Is the Attachment and Biobehavioural Catch-up (ABC) intervention effective with a child welfare population?

Date Published
Source

Lind, T., Bernard, K., Ross, E. and Dozier, M. (2014). Intervention Effects on Negative Affect of CPS-referred Children: Results of a Randomized Clinical Trial. Child Abuse & Neglect, 38(9), 1459-1467. 

Reviewed by
Emmaline Houston
Tara Black
Megan Pratt
Summary

Study Purpose and Intervention: Children involved with Child Protection Services (CPS) who have adverse early childhood experiences are at higher risk for poor regulation of behaviour, physiology, and affect.  Parents play a key role in helping their children adapt and develop regulatory capabilities. Many CPS-referred parents require assistance in learning supportive behaviours that promote a child’s ability to self-regulate.
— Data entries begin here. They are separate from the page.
-- pv_equiv track=rewrite | github.com/melloddy/MELLODDY-TUNER | melloddy_tuner/scripts/aggregate_values.py | most_common_qualifier
-- ===== SOURCE A (Python) =====
-- def most_common_qualifier(qualifiers: list) -> str:
--     """Determines the most common qualifier, in case of a tie including '=' returns '='
--     Input:
--         qualifiers - list of qualifiers, accepted values '<', '>' and '='
--     Output:
--         str: the most common qualifier. In case of a tie prefers '='. If a tie is between '<' and '>' - returns None
--     """
--     counts = []
--     for qual in ["<", ">", "="]:
--         counts.append((qual, qualifiers.count(qual)))
--     counts.sort(key=lambda tup: tup[1], reverse=True)
--     if counts[0][1] > counts[1][1]:
--         return counts[0][0]
--     elif counts[0][0] == "=" or counts[1][0] == "=" or counts[2][1] == counts[0][1]:
--         return "="
--     else:
--         return None
-- ===== SOURCE B (Python) =====
-- def most_common_qualifier(qualifiers: list) -> str:
--     """Most common qualifier among '<', '>', '='; tie including '=' -> '=',
--     pure '<'/'>' tie -> None. Single pass keeping two signed pairwise
--     differences (no counts, no max, no sort): lg = #'<'-#'>', le = #'<'-#'='.
--     '=' attains the maximum iff le <= 0 and le <= lg; otherwise the sign of
--     lg decides between '<', '>' and a pure '<'/'>' tie."""
--     lg = 0
--     le = 0
--     for q in qualifiers:
--         if q == "<":
--             lg += 1
--             le += 1
--         elif q == ">":
--             lg -= 1
--         elif q == "=":
--             le -= 1
--     if le <= 0 and le <= lg:
--         return "="
--     if lg > 0:
--         return "<"
--     if lg < 0:
--         return ">"
--     return None
-- ===== Notes on version B (the rewrite author's own statement) =====
-- stated objective: alternative
-- what changed: B makes a single explicit pass maintaining only two signed pairwise differences (#'<'-#'>' and #'<'-#'='), never computing the three counts, a max or a sorted list, and decides by sign tests: '=' attains the maximum iff le<=0 and le<=lg, else the sign of lg picks '<', '>' or the None tie; A counts each symbol with three .count passes, sorts a pair list descending and reads positions.
import Mathlib
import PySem

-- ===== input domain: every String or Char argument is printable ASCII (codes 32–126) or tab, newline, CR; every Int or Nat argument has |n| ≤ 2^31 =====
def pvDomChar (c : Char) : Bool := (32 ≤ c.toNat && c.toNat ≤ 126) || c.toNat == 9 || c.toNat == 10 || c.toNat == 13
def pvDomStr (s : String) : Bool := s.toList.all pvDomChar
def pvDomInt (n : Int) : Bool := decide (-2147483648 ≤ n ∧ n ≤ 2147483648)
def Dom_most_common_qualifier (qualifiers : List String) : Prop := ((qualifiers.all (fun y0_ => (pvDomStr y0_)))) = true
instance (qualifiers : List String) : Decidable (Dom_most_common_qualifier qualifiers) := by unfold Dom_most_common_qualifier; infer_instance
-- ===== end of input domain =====

-- B replaces A's count/sort/index scheme by a single pass over two signed pairwise differences decided by sign tests (objective: alternative).
-- ===== PORT A =====
def most_common_qualifier (qualifiers : List String) : Option String :=
  -- counts = []; for qual in ["<", ">", "="]: counts.append((qual, qualifiers.count(qual)))
  let counts : List (String × Int) :=
    (["<", ">", "="]).foldl (fun acc qual => acc ++ [(qual, (PySem.List.count qualifiers qual : Int))]) []
  -- counts.sort(key=lambda tup: tup[1], reverse=True)  (stable)
  let counts := PySem.List.sorted counts (fun tup => tup.2) true
  match counts with
  | c0 :: c1 :: c2 :: _ =>
    if c0.2 > c1.2 then some c0.1
    else if c0.1 = "=" ∨ c1.1 = "=" ∨ c2.2 = c0.2 then some "="
    else none
  | _ => none   -- unreachable: counts always has exactly 3 elements

-- ===== PORT B =====
def most_common_qualifier_alt (qualifiers : List String) : Option String :=
  -- single pass: lg = #'<' - #'>', le = #'<' - #'='
  let d := qualifiers.foldl
    (fun (d : Int × Int) q =>
      if q = "<" then (d.1 + 1, d.2 + 1)
      else if q = ">" then (d.1 - 1, d.2)
      else if q = "=" then (d.1, d.2 - 1)
      else d)
    (0, 0)
  if d.2 ≤ 0 ∧ d.2 ≤ d.1 then some "="
  else if d.1 > 0 then some "<"
  else if d.1 < 0 then some ">"
  else none

-- ===== PRECONDITION & SPEC =====
def Spec_most_common_qualifier (qualifiers : List String) (out : Option String) : Prop := out = most_common_qualifier_alt qualifiers
instance (qualifiers : List String) (out : Option String) : Decidable (Spec_most_common_qualifier qualifiers out) := by unfold Spec_most_common_qualifier; infer_instance

-- ===== CLAIM (what is proved, stated in full; the proofs are below) =====
def Claim_equal_most_common_qualifier : Prop := ∀ (qualifiers : List String), Dom_most_common_qualifier qualifiers → Spec_most_common_qualifier qualifiers (most_common_qualifier qualifiers)

-- ===== LEMMAS AND PROOFS =====
theorem pv_ins_nil {α : Type} (p : α → α → Bool) (x : α) :
    PySem.List.insertBy p x [] = [x] := rfl

theorem pv_ins_cons {α : Type} (p : α → α → Bool) (x y : α) (ys : List α) :
    PySem.List.insertBy p x (y :: ys) =
      if p x y then x :: y :: ys else y :: PySem.List.insertBy p x ys := rfl

-- B's fold computes the two pairwise count differences.
theorem pv_fold_diffs (qs : List String) : ∀ (d : Int × Int),
    qs.foldl
      (fun (d : Int × Int) q =>
        if q = "<" then (d.1 + 1, d.2 + 1)
        else if q = ">" then (d.1 - 1, d.2)
        else if q = "=" then (d.1, d.2 - 1)
        else d) d =
    (d.1 + (PySem.List.count qs "<" : Int) - (PySem.List.count qs ">" : Int),
     d.2 + (PySem.List.count qs "<" : Int) - (PySem.List.count qs "=" : Int)) := by
  induction qs with
  | nil => intro d; simp [PySem.List.count]
  | cons q qs ih =>
    intro d
    simp only [List.foldl_cons, ih]
    by_cases h1 : q = "<" <;> by_cases h2 : q = ">" <;> by_cases h3 : q = "=" <;>
      simp_all [PySem.List.count_eq] <;> omega

-- Both ports depend on the input only through the three counts of "<", ">", "=";
-- this lemma does the whole case analysis with those counts generalized.
set_option maxHeartbeats 2000000 in
theorem pv_core (l g e : Int) :
    (match PySem.List.sorted ([("<", l), (">", g), ("=", e)] : List (String × Int)) (fun tup => tup.2) true with
      | c0 :: c1 :: c2 :: _ =>
        if c0.2 > c1.2 then some c0.1
        else if c0.1 = "=" ∨ c1.1 = "=" ∨ c2.2 = c0.2 then some "="
        else none
      | _ => none) =
    (if l - e ≤ 0 ∧ l - e ≤ l - g then some "="
     else if l - g > 0 then some "<"
     else if l - g < 0 then some ">"
     else (none : Option String)) := by
  rw [PySem.List.sorted_rev_eq_foldl_insertBy]
  simp only [List.foldl, pv_ins_nil, pv_ins_cons, decide_eq_true_eq]
  split_ifs <;> simp_all [pv_ins_nil, pv_ins_cons] <;> (try omega)
  all_goals (split_ifs <;> by_cases h1 : l ≤ e <;> simp_all <;> (try omega))
  all_goals (split_ifs <;> (try simp_all) <;> omega)

-- ===== VERDICT (by name: the statement is the Claim_ definition above) =====
theorem most_common_qualifier_spec : Claim_equal_most_common_qualifier := by
  intro qs _
  unfold Spec_most_common_qualifier most_common_qualifier most_common_qualifier_alt
  simp only [List.foldl, List.nil_append, List.cons_append, pv_fold_diffs]
  simpa using pv_core (PySem.List.count qs "<") (PySem.List.count qs ">") (PySem.List.count qs "=")
theorem pvToNatOfNat {n : Nat} (h : n ≤ 122) : (Char.ofNat n).toNat = n := by
  rw [Char.toNat_ofNat, if_pos]; left; omega

theorem pvIslowerIff (c : Char) : PySem.Chars.islower c = true ↔ 97 ≤ c.toNat ∧ c.toNat ≤ 122 := by
  unfold PySem.Chars.islower
  rw [Bool.and_eq_true, decide_eq_true_eq, decide_eq_true_eq, Char.le_def, Char.le_def,
    UInt32.le_iff_toNat_le, UInt32.le_iff_toNat_le]
  exact Iff.rfl

theorem pvIsupperIff (c : Char) : PySem.Chars.isupper c = true ↔ 65 ≤ c.toNat ∧ c.toNat ≤ 90 := by
  unfold PySem.Chars.isupper
  rw [Bool.and_eq_true, decide_eq_true_eq, decide_eq_true_eq, Char.le_def, Char.le_def,
    UInt32.le_iff_toNat_le, UInt32.le_iff_toNat_le]
  exact Iff.rfl

theorem pvLowerCharToNat (c : Char) :
    (PySem.Chars.lowerChar c).toNat = if 65 ≤ c.toNat ∧ c.toNat ≤ 90 then c.toNat + 32 else c.toNat := by
  unfold PySem.Chars.lowerChar
  by_cases h : PySem.Chars.isupper c = true
  · have hb := (pvIsupperIff c).1 h
    rw [if_pos h, if_pos hb, pvToNatOfNat (by omega)]
  · rw [if_neg h, if_neg (fun hb => h ((pvIsupperIff c).2 hb))]

theorem pvLowerCharOfLower (c : Char) (h : 97 ≤ c.toNat) : PySem.Chars.lowerChar c = c := by
  unfold PySem.Chars.lowerChar
  rw [if_neg]
  intro hu
  have := (pvIsupperIff c).1 hu
  omega

-- dec2: what A's per-character decode becomes on an already-lowercased character
def pvDec2 (shift : Int) (x : Char) : Char :=
  if PySem.Chars.islower x then pvDecChar shift x else x

theorem pvDecCharToNat (shift : Int) (c : Char) (h1 : 1 ≤ shift) (h2 : shift ≤ 25)
    (hc : 97 ≤ c.toNat ∧ c.toNat ≤ 122) :
    ((pvDecChar shift c).toNat : Int) =
      (if (c.toNat : Int) - shift < 97 then (c.toNat : Int) - shift + 26 else (c.toNat : Int) - shift) := by
  have hb : (c.toNat : Int) ≤ 122 := by exact_mod_cast hc.2
  have ha : (97 : Int) ≤ (c.toNat : Int) := by exact_mod_cast hc.1
  show ((Char.ofNat (if (((PySem.Chars.lowerChar c).toNat : Int) - shift) < 97
      then ((PySem.Chars.lowerChar c).toNat : Int) - shift + 26
      else ((PySem.Chars.lowerChar c).toNat : Int) - shift).toNat).toNat : Int) = _
  rw [pvLowerCharOfLower c hc.1]
  split_ifs with h
  · rw [pvToNatOfNat (n := ((c.toNat : Int) - shift + 26).toNat) (by omega)]; omega
  · rw [pvToNatOfNat (n := ((c.toNat : Int) - shift).toNat) (by omega)]; omega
The Attachment and Biobehavioural Catch-up (ABC) intervention helps parents behave in nurturing, synchronous, and non-frightening ways. The authors of this study aimed to evaluate the effectiveness of the ABC intervention on the expression of negative affect in CPS-referred children.

Sample: Participants (parents and children) were referred by their caseworkers following CPS involvement due to allegations of maltreatment. Caseworkers referred 404 children to the study. The final sample enrolled in the intervention consisted of 117 children and 112 biological caregivers (5 parents had two children enrolled in the study). Inclusion criteria required children to have CPS involvement, to be under the age of two years at the time of referral, and to be living with their biological parents.

After consent was obtained for study participation, families were randomly assigned to the experimental intervention (ABC) group or to the control intervention group (Developmental Education for Families: DEF). Children were excluded prior to enrollment for reasons including difficulty contacting family for pre-intervention research visits, the child’s removal from parental care, and the family relocating out of area. Children in the experimental intervention and control intervention groups did not differ significantly with regard to age, gender, or minority status. Similarly, there were no significant differences in parent age, education or minority status.

Intervention: The parents in both groups participated in ten training sessions led by trained parent coaches. The sessions were based on structured manuals and were conducted in the families’ homes. Parents in the ABC intervention received frequent in the moment feedback to enhance the parent’s understanding, as well as video feedback. The DEF intervention sessions focused on enhancing motor, cognitive, and language skills.

Follow up and Measures: The study’s follow up schedule included a post-intervention home visit approximately one month after the intervention, as well as yearly post-intervention visits. A total of 183 children were retained for study follow-up. Of those children, the majority (117) participated in the outcome assessment of negative affect regulation. This assessment, called “Tool Task,” is a parent-child interaction procedure designed to assess children’s emotional expression during a challenging task. Videotapes of the children completing three Tool Task assessments were blindly coded using the Revised Manual for Scoring Mother Variables in the Tool-Use Task on scales of anger, anger toward parent, and global sadness/anger. Variables for analysis were created by transforming scale scores to z-scores. Coders established inter-rater reliability prior to coding and 21 percent of the videotapes were double coded to further assess reliability

Results: Analyses of variance on the negative affect composite variable showed that, when compared to the control intervention group, children in the ABC intervention group exhibited lower levels of negative affect expression on all three scales of anger, anger toward parent, and global sadness/anger.  These findings suggest that a brief, early intervention program could be effective for helping children develop the ability to regulate negative affect.

Methodological notes

This study is an important contribution to the child welfare literature because of the randomized design, high-risk community sample identified by the child welfare system, and the use of blind observational assessment. However, there are several limitations. The study authors do not specify whether workers referred all cases during a particular time period. The authors did not have access the CPS records, and were therefore unable to measure the reason for referral or the history of other risk factors. As the authors aimed to intervene with families regardless of substantiation status and did not administer a pre-test, they are unable to determine whether the differences in risk moderated the effectiveness of the intervention. Additionally, the study lacks validated clinical assessment tools. The DEF control intervention steps were not fully described, leaving the reader unsure of the intervention those families received. Finally, the authors failed to disclose that the developer of the ABC intervention model was one of the authors of this study.